**Available records**
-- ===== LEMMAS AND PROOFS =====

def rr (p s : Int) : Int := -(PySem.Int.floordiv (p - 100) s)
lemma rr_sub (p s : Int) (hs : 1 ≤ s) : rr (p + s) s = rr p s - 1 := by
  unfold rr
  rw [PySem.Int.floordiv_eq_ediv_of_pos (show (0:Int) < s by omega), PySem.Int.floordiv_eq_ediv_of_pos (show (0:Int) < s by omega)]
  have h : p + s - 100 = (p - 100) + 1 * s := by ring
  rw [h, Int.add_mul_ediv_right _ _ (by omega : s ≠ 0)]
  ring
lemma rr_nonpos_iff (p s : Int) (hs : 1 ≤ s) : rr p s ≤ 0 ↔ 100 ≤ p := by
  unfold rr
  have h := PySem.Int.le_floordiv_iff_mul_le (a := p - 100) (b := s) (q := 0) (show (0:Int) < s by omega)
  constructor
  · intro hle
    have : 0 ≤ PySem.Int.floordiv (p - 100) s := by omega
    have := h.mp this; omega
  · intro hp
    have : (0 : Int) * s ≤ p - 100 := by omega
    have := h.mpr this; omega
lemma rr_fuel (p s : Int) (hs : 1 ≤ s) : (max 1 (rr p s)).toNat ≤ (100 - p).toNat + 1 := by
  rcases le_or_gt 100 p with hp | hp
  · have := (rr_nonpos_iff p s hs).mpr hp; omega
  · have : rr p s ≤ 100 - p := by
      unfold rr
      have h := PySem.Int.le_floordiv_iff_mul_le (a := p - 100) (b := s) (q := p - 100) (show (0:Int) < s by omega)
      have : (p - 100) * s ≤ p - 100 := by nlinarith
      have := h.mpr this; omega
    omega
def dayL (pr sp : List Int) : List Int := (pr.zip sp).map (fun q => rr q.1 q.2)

---

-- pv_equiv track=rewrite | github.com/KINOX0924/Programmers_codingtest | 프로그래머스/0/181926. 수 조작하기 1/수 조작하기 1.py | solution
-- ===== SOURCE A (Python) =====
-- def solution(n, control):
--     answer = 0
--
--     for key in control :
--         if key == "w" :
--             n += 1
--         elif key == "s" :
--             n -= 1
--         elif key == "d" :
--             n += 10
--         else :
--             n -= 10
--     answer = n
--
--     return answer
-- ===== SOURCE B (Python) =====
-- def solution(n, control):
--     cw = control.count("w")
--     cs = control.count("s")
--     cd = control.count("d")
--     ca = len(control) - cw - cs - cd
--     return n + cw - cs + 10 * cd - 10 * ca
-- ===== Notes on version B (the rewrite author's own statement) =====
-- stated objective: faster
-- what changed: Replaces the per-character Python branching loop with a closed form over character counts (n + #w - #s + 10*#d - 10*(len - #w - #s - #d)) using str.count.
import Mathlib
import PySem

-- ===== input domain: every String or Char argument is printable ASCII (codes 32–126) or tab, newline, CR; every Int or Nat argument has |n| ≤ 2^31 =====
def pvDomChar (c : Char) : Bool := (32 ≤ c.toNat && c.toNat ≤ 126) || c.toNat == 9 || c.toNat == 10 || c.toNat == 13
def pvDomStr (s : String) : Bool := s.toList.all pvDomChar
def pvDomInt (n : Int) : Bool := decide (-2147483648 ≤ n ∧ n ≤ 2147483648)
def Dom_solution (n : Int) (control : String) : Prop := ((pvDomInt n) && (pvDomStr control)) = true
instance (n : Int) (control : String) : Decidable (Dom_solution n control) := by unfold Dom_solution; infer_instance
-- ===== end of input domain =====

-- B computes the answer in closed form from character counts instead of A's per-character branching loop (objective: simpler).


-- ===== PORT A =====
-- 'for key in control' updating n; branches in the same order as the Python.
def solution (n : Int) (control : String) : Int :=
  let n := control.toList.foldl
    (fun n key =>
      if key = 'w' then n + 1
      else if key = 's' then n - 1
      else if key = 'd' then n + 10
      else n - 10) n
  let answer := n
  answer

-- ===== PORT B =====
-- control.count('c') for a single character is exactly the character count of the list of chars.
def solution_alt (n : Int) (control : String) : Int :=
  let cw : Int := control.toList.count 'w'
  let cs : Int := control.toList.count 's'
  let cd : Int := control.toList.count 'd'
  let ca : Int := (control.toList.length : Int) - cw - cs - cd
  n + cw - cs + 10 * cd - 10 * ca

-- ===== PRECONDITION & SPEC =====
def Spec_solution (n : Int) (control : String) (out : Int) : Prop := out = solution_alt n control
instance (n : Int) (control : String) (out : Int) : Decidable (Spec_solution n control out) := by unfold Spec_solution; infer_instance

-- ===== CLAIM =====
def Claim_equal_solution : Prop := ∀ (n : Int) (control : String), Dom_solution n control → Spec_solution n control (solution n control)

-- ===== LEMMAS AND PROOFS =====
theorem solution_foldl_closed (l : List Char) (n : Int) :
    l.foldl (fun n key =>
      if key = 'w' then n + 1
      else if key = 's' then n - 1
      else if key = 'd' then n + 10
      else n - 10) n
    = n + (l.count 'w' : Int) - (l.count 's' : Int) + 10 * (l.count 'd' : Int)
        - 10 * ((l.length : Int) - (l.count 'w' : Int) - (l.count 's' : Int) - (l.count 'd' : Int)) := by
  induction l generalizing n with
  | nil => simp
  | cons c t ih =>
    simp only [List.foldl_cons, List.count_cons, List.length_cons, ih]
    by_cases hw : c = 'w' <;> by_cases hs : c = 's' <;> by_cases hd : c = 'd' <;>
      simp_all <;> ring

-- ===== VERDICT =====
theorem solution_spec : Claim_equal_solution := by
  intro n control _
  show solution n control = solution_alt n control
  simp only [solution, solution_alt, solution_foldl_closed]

==

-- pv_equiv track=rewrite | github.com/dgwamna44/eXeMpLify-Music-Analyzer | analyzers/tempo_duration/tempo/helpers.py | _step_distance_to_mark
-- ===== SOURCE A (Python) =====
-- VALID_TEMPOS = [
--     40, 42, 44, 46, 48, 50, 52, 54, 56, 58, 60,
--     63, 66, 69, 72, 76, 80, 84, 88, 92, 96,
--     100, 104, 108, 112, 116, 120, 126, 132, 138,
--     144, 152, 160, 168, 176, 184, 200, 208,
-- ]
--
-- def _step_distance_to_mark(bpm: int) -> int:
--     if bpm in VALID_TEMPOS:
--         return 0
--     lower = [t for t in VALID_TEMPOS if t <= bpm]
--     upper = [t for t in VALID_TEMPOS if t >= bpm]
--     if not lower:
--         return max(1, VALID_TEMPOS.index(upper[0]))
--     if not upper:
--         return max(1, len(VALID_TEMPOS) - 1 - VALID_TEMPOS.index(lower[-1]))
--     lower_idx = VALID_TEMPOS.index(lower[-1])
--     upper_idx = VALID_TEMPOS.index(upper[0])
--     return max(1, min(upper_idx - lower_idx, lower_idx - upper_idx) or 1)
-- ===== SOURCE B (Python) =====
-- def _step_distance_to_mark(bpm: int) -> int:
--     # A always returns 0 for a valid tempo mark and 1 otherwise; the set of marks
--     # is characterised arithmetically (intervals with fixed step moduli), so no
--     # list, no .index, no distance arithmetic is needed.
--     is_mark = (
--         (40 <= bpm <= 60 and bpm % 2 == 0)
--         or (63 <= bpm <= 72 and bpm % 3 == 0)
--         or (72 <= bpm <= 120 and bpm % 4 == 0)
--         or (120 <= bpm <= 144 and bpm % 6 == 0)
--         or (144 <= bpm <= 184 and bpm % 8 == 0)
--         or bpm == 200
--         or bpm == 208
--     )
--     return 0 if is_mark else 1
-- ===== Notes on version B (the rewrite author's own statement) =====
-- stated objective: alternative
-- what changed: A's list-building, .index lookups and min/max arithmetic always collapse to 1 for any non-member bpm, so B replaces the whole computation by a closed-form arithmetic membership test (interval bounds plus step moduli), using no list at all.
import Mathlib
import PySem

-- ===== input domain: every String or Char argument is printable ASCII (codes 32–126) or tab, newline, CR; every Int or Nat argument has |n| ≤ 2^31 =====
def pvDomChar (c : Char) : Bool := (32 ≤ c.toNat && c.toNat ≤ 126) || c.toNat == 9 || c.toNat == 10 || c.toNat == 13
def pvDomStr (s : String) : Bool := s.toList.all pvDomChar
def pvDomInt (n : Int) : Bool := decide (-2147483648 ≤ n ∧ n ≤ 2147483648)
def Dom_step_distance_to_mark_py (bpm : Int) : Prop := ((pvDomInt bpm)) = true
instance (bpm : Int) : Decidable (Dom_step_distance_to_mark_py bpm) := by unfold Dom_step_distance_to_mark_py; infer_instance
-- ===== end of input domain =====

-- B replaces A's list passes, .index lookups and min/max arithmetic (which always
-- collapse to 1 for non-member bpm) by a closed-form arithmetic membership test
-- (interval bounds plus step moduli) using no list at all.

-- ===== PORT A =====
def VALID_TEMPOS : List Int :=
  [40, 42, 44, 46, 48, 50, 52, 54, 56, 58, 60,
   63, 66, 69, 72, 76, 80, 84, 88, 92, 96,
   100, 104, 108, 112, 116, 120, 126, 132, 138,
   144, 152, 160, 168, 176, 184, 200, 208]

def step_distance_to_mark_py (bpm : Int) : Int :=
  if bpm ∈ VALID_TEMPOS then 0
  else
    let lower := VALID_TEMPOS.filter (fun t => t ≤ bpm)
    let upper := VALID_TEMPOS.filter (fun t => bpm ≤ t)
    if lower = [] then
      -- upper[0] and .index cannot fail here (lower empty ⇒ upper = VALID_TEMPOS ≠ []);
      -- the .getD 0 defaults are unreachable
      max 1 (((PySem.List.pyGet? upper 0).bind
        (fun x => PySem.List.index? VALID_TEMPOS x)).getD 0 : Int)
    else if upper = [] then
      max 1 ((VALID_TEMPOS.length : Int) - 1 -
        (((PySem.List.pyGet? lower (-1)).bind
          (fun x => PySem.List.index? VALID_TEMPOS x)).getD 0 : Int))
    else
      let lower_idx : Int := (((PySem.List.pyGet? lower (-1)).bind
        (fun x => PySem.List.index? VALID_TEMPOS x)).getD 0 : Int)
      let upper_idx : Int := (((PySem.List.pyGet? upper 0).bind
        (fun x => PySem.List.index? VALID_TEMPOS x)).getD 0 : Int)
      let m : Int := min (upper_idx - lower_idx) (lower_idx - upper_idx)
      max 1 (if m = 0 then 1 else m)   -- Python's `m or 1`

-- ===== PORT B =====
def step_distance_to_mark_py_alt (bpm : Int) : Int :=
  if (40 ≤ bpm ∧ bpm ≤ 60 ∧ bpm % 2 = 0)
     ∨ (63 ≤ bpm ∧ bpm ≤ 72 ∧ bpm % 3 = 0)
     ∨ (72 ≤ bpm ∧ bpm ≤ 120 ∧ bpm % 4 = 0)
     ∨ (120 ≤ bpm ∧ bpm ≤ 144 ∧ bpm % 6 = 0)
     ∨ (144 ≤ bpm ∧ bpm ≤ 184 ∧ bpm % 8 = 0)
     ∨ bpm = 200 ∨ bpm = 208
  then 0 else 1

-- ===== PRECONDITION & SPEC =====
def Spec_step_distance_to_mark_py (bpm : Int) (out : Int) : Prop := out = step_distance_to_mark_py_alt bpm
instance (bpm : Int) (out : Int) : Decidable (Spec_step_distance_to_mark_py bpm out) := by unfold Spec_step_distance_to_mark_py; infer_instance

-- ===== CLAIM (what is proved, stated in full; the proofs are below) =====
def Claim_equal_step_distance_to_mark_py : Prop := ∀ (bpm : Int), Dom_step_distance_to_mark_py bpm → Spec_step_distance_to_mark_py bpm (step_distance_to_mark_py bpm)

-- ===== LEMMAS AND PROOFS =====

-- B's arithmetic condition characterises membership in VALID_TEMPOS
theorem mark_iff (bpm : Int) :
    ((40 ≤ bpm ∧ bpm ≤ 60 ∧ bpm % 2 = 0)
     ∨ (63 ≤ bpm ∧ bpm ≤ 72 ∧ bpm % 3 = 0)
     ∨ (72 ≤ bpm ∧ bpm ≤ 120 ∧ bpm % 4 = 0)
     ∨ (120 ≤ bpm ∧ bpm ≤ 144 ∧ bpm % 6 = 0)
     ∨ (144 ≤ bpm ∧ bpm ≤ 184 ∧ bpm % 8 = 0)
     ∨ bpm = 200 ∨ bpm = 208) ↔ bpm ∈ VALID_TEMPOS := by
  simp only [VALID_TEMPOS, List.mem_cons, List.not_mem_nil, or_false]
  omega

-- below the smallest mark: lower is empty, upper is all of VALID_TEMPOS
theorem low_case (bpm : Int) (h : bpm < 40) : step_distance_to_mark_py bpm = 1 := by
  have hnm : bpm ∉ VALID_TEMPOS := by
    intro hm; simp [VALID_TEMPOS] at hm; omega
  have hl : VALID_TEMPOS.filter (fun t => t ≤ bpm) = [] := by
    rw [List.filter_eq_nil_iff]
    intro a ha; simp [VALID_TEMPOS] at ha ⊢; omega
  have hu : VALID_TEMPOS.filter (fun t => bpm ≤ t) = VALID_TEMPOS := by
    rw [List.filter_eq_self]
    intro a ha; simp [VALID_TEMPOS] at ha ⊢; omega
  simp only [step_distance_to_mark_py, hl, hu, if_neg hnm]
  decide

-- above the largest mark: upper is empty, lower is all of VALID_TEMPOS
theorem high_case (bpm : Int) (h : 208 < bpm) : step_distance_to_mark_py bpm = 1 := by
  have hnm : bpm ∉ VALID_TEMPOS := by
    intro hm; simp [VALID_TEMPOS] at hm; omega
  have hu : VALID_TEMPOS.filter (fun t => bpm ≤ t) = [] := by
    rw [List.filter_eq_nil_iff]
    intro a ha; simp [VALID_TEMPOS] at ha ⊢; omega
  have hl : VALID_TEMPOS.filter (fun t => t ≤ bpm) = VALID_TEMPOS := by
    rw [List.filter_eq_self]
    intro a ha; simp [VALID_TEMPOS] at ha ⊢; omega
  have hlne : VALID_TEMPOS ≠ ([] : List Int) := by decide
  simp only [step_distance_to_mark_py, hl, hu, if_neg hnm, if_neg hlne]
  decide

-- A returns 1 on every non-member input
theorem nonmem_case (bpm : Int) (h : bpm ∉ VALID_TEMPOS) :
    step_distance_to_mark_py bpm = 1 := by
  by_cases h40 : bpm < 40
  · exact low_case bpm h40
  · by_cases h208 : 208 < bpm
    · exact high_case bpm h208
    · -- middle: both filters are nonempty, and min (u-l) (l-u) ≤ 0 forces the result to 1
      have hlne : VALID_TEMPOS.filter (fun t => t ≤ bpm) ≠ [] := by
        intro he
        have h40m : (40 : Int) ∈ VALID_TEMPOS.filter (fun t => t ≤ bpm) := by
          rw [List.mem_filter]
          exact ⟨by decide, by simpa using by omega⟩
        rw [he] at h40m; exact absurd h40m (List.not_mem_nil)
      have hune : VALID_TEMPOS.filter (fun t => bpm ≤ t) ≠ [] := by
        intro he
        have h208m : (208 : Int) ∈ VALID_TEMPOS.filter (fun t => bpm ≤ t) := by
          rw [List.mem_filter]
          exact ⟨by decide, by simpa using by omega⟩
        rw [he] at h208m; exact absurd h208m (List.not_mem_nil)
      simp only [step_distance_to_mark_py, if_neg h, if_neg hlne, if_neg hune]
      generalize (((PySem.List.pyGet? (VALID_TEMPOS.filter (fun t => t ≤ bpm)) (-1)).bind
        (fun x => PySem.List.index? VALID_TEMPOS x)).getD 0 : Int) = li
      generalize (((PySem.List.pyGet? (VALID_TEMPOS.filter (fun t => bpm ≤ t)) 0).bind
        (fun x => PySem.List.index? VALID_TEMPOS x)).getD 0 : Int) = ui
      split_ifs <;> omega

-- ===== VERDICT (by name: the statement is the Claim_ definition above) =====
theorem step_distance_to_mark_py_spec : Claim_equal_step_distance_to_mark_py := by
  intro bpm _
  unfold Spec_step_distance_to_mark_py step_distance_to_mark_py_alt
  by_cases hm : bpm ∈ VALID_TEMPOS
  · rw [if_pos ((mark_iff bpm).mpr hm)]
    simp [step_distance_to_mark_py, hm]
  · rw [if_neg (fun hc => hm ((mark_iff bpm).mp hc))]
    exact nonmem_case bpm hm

**Work required**
In the entries above, restate word for word the lines between the one holding "(fun x => PySem.List.index? VALID_TEMPOS x)).getD 0 : Int) = ui" and the one holding "exact nonmem_case bpm hm", inclusive, and nothing besides.

**Response to this exercise**
        (fun x => PySem.List.index? VALID_TEMPOS x)).getD 0 : Int) = ui
      split_ifs <;> omega

-- ===== VERDICT (by name: the statement is the Claim_ definition above) =====
theorem step_distance_to_mark_py_spec : Claim_equal_step_distance_to_mark_py := by
  intro bpm _
  unfold Spec_step_distance_to_mark_py step_distance_to_mark_py_alt
  by_cases hm : bpm ∈ VALID_TEMPOS
  · rw [if_pos ((mark_iff bpm).mpr hm)]
    simp [step_distance_to_mark_py, hm]
  · rw [if_neg (fun hc => hm ((mark_iff bpm).mp hc))]
    exact nonmem_case bpm hm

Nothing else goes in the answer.